Can you put him in a down and count to five without him popping up? If not, I'd start there. As a separate exercise. Then work on him staying down with some extra body language from you (like pretending to throw a treat) but then actually reward him right between his legs. Once he is successfully holding the down put it back in the exercise, but sometimes throw the treat behind him and other times drop it between his legs.


----------



## Elisabeth Kazup (Aug 23, 2008)

Wow, super advice!!! 

I worked with him on a down at my feet. I was sitting on the couch. I fisted the treat for the down and gave the treat. I said "stay" and reinforced with my hand/finger. He popped up the first few times so I didn't throw the treat. Once he understood stay or no treat, I tossed it, made him wait and then released with "get it". I repeated a few more times.

Interesting that at one point he had to decide if he was coming back for the down or not...just stood there. After a few seconds he did and we played the game a couple more times.

This is great. He kept himself under control, he stayed focused on me and waited for the commands. AND he got tired...he was using his brain and making hard-for-him decisions.

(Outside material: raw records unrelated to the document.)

-- pv_equiv track=rewrite | github.com/nuclearcat/rs-linux-exporter | scripts/generate_grafana_panel.py | list_sections
-- ===== SOURCE A (Python) =====
-- from typing import Any, Dict, Iterable, List, Optional
--
-- def list_sections(schema: Dict[str, Any]) -> str:
--     counts: Dict[str, int] = {}
--     for entry in schema.get("metrics", []):
--         group = str(entry.get("group", ""))
--         counts[group] = counts.get(group, 0) + 1
--
--     lines = ["Available groups:"]
--     for group in sorted(counts):
--         lines.append(f"- {group}: {counts[group]}")
--     return "\n".join(lines)
-- ===== SOURCE B (Python) =====
-- def list_sections(schema):
--     keys = sorted(str(e.get("group", "")) for e in schema.get("metrics", []))
--     lines = ["Available groups:"]
--     while keys:
--         g = keys[0]
--         same = 0
--         while same < len(keys) - 1 and keys[same + 1] == g:
--             same += 1
--         lines.append(f"- {g}: {same + 1}")
--         keys = keys[same + 1:]
--     return "\n".join(lines)
-- ===== Notes on version B (the rewrite author's own statement) =====
-- stated objective: alternative
-- what changed: Instead of accumulating counts in a dict and then looping over its sorted keys, B sorts the flat key list first and derives each group's count as the length of its run of equal adjacent elements in a single scan.
import Mathlib
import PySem

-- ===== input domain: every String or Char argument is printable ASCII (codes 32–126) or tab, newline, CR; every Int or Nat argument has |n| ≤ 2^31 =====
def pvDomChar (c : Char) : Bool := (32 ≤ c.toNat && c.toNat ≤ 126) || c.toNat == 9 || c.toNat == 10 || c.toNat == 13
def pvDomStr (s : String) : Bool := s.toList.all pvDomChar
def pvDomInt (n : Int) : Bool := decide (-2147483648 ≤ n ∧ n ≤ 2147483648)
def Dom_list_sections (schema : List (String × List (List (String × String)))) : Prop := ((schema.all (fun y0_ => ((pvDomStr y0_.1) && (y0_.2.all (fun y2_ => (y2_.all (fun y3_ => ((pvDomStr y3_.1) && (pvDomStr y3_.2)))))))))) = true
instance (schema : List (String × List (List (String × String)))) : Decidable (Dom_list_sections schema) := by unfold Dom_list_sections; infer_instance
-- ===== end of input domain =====

-- B sorts the key list first and emits each group with its run length in one scan,
-- instead of A's dict-count accumulation followed by a sorted-keys loop (alternative decomposition).
-- ===== PORT A =====
def list_sections (schema : List (String × List (List (String × String)))) : String :=
  let metrics := (PySem.Dict.mk schema).getD "metrics" []
  let counts := metrics.foldl (fun d entry =>
      let group := (PySem.Dict.mk entry).getD "group" ""
      d.insert group (d.getD group 0 + 1)) (PySem.Dict.empty : PySem.Dict String Int)
  let lines := (PySem.List.sorted (PySem.Dict.keys counts) (fun g => g) false).foldl
      (fun ls g => ls ++ ["- " ++ g ++ ": " ++ PySem.Int.toStr (counts.getD g 0)])
      ["Available groups:"]
  PySem.Str.join "\n" lines

-- ===== PORT B =====
-- the outer 'while keys:' loop of Source B; 'same' is the inner scan counting equal successors,
-- 'keys = keys[same+1:]' is the drop.
def pvRunsB : List String → List String
  | [] => []
  | g :: rest =>
      let same := (rest.takeWhile (fun x => x == g)).length
      ("- " ++ g ++ ": " ++ PySem.Int.toStr ((same + 1 : Nat) : Int)) :: pvRunsB (rest.drop same)
  termination_by l => l.length
  decreasing_by simp

def list_sections_alt (schema : List (String × List (List (String × String)))) : String :=
  let keys := PySem.List.sorted
      (((PySem.Dict.mk schema).getD "metrics" []).map (fun e => (PySem.Dict.mk e).getD "group" ""))
      (fun g => g) false
  PySem.Str.join "\n" ("Available groups:" :: pvRunsB keys)

-- ===== PRECONDITION & SPEC =====
def Spec_list_sections (schema : List (String × List (List (String × String)))) (out : String) : Prop := out = list_sections_alt schema
instance (schema : List (String × List (List (String × String)))) (out : String) : Decidable (Spec_list_sections schema out) := by unfold Spec_list_sections; infer_instance

-- ===== CLAIM (what is proved, stated in full; the proofs are below) =====
def Claim_equal_list_sections : Prop := ∀ (schema : List (String × List (List (String × String)))), Dom_list_sections schema → Spec_list_sections schema (list_sections schema)

-- ===== LEMMAS AND PROOFS =====

-- counting elements of a concatenation of replicate-blocks over distinct values
lemma pv_count_flat (a : String) (c : String → Nat) :
    ∀ t : List String, t.Nodup →
      (t.flatMap fun g => List.replicate (c g) g).count a = if a ∈ t then c a else 0 := by
  intro t
  induction t with
  | nil => simp
  | cons g t ih =>
    intro hnd
    rcases List.nodup_cons.mp hnd with ⟨hg, hnd'⟩
    simp only [List.flatMap_cons, List.count_append, ih hnd', List.count_replicate, List.mem_cons]
    by_cases hag : a = g
    · subst hag; simp [hg]
    · simp [hag, Ne.symm hag]

-- a concatenation of constant blocks over strictly increasing values is ≤-sorted
lemma pv_flat_pairwise (c : String → Nat) :
    ∀ t : List String, t.Pairwise (· < ·) →
      (t.flatMap fun g => List.replicate (c g) g).Pairwise (· ≤ ·) := by
  intro t
  induction t with
  | nil => simp
  | cons g t ih =>
    intro hp
    rcases List.pairwise_cons.mp hp with ⟨hlt, hp'⟩
    simp only [List.flatMap_cons]
    refine List.pairwise_append.mpr ⟨List.pairwise_replicate.mpr (by simp), ih hp', ?_⟩
    intro x hx y hy
    rcases List.eq_of_mem_replicate hx with rfl
    rcases List.mem_flatMap.mp hy with ⟨g', hg', hy'⟩
    rcases List.eq_of_mem_replicate hy' with rfl
    exact le_of_lt (hlt _ hg')

-- the sorted key list is the concatenation of the replicate-blocks of its distinct values
lemma pv_sorted_eq_flat (keys : List String) :
    PySem.List.sorted keys (fun g => g) false
      = (PySem.List.sorted (PySem.Set.ofList keys) (fun g => g) false).flatMap
          (fun g => List.replicate (keys.count g) g) := by
  have hplt := PySem.List.sorted_ofList_pairwise_lt keys
  have hnd : (PySem.List.sorted (PySem.Set.ofList keys) (fun g => g) false).Nodup :=
    hplt.imp (fun h => ne_of_lt h)
  refine PySem.List.sorted_id_eq_of_perm_of_pairwise _ _ ?_ (pv_flat_pairwise _ _ hplt)
  refine List.perm_iff_count.mpr ?_
  intro a
  rw [pv_count_flat a _ _ hnd]
  by_cases ha : a ∈ keys
  · simp [PySem.List.mem_sorted, PySem.Set.mem_ofList, ha]
  · simp [PySem.List.mem_sorted, PySem.Set.mem_ofList, ha, List.count_eq_zero_of_not_mem ha]

lemma pv_takeWhile_app (p : String → Bool) (l1 l2 : List String)
    (h1 : ∀ x ∈ l1, p x = true) (h2 : ∀ x ∈ l2, p x = false) :
    (l1 ++ l2).takeWhile p = l1 := by
  induction l1 with
  | nil =>
    cases l2 with
    | nil => simp
    | cons a l => simp [h2 a (by simp)]
  | cons a l ih =>
    simp only [List.cons_append, List.takeWhile_cons, h1 a (by simp), if_true]
    rw [ih (fun x hx => h1 x (by simp [hx]))]

-- pvRunsB on such a concatenation emits exactly one line per distinct value
lemma pv_runs_flat (c : String → Nat) :
    ∀ t : List String, t.Pairwise (· < ·) → (∀ g ∈ t, 0 < c g) →
      pvRunsB (t.flatMap fun g => List.replicate (c g) g)
        = t.map (fun g => "- " ++ g ++ ": " ++ PySem.Int.toStr ((c g : Nat) : Int)) := by
  intro t
  induction t with
  | nil => simp [pvRunsB]
  | cons g t ih =>
    intro hp hpos
    rcases List.pairwise_cons.mp hp with ⟨hlt, hp'⟩
    obtain ⟨n, hn⟩ : ∃ n, c g = n + 1 := ⟨c g - 1, by have := hpos g (by simp); omega⟩
    have hall : ∀ x ∈ t.flatMap fun g' => List.replicate (c g') g', (x == g) = false := by
      intro x hx
      rcases List.mem_flatMap.mp hx with ⟨g', hg', hx'⟩
      rcases List.eq_of_mem_replicate hx' with rfl
      exact beq_eq_false_iff_ne.mpr (ne_of_gt (hlt _ hg'))
    have htake : ((List.replicate n g ++ t.flatMap fun g' => List.replicate (c g') g').takeWhile
        (fun x => x == g)) = List.replicate n g :=
      pv_takeWhile_app _ _ _ (fun x hx => by rcases List.eq_of_mem_replicate hx with rfl; simp) hall
    simp only [List.flatMap_cons, hn, List.replicate_succ, List.cons_append, pvRunsB, htake,
      List.length_replicate]
    rw [List.drop_left' (by simp), ih hp' (fun g' hg' => hpos g' (by simp [hg']))]
    simp [hn]

-- ===== VERDICT (by name: the statement is the Claim_ definition above) =====
theorem list_sections_spec : Claim_equal_list_sections := by
  intro schema _
  unfold Spec_list_sections list_sections list_sections_alt
  set ms := (PySem.Dict.mk schema).getD "metrics" [] with hms
  have hfold : ms.foldl (fun d entry =>
      let group := (PySem.Dict.mk entry).getD "group" ""
      d.insert group (d.getD group 0 + 1)) (PySem.Dict.empty : PySem.Dict String Int)
      = PySem.Dict.counter (ms.map (fun e => (PySem.Dict.mk e).getD "group" "")) := by
    rw [← PySem.Dict.foldl_insert_getD_add_one_eq_counter, List.foldl_map]
  set keys := ms.map (fun e => (PySem.Dict.mk e).getD "group" "") with hkeys
  have hruns : pvRunsB (PySem.List.sorted keys (fun g => g) false)
      = (PySem.List.sorted (PySem.Set.ofList keys) (fun g => g) false).map
          (fun g => "- " ++ g ++ ": " ++ PySem.Int.toStr ((keys.count g : Nat) : Int)) := by
    rw [pv_sorted_eq_flat]
    refine pv_runs_flat _ _ (PySem.List.sorted_ofList_pairwise_lt keys) ?_
    intro g hg
    have : g ∈ keys := by
      have := (PySem.List.mem_sorted _ _ _ _).mp hg
      simpa [PySem.Set.mem_ofList] using this
    exact List.count_pos_iff.mpr this
  simp only [hfold, PySem.Dict.keys_counter, PySem.Dict.getD_counter,
    PySem.List.foldl_append_singleton_eq_map, List.singleton_append, hruns]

I work with him for 2 to 10 miniutes. The cheerios are kept in a container on the table. I might work a couple of minutes of attention/eyes on me or a couple of front/sit. Or even a bit of heel as I walk past the table to the kitchen. When we're really working on something, I limit it to 10 minutes or so but might do it a couple of times during the day.

I have to be careful not to over do. I have a reputation with my horse of "one more times around, I almost got it that time." Learning when to quit is very important! LOL


----------



## Elisabeth Kazup (Aug 23, 2008)

And the aftermath. A tired puppy is a good puppy. He will be 15 months on Feb. 16.


----------



## cubbysan (Mar 13, 2007)

I gave up on the clicker long ago. I am not coordinated enough, my timing is awful. I was wondering, if maybe clicking your tongue, like what you do for horses, might be easier.


----------



## Elisabeth Kazup (Aug 23, 2008)

I was doing that for a while..saying click. I think I need to go back to that. We can use any word we want for the marker.


----------



## golfgal (Dec 31, 2013)

I think you have to do what works for you and most trainers have a tendency to only just use one method. The only things I use treats for is recall or because I feel like. If we're learning something new I might use treats but since Murphy listens quite well, he's easier to train without treats. Like the other post, I have a tendency to use marker words - yes, good, etc rather than clicker or treats. 

EG. I had lent my crate to someone for what was supposed to be a week or two and turned into months, so I have resorted to cheese to make sure Murphy stays comfortable with going in the crate. Little stinker is so long, he can stretch all the way to the back to get treat without going in so it's been a fun week as treat games don't work as well as at 7mths.


----------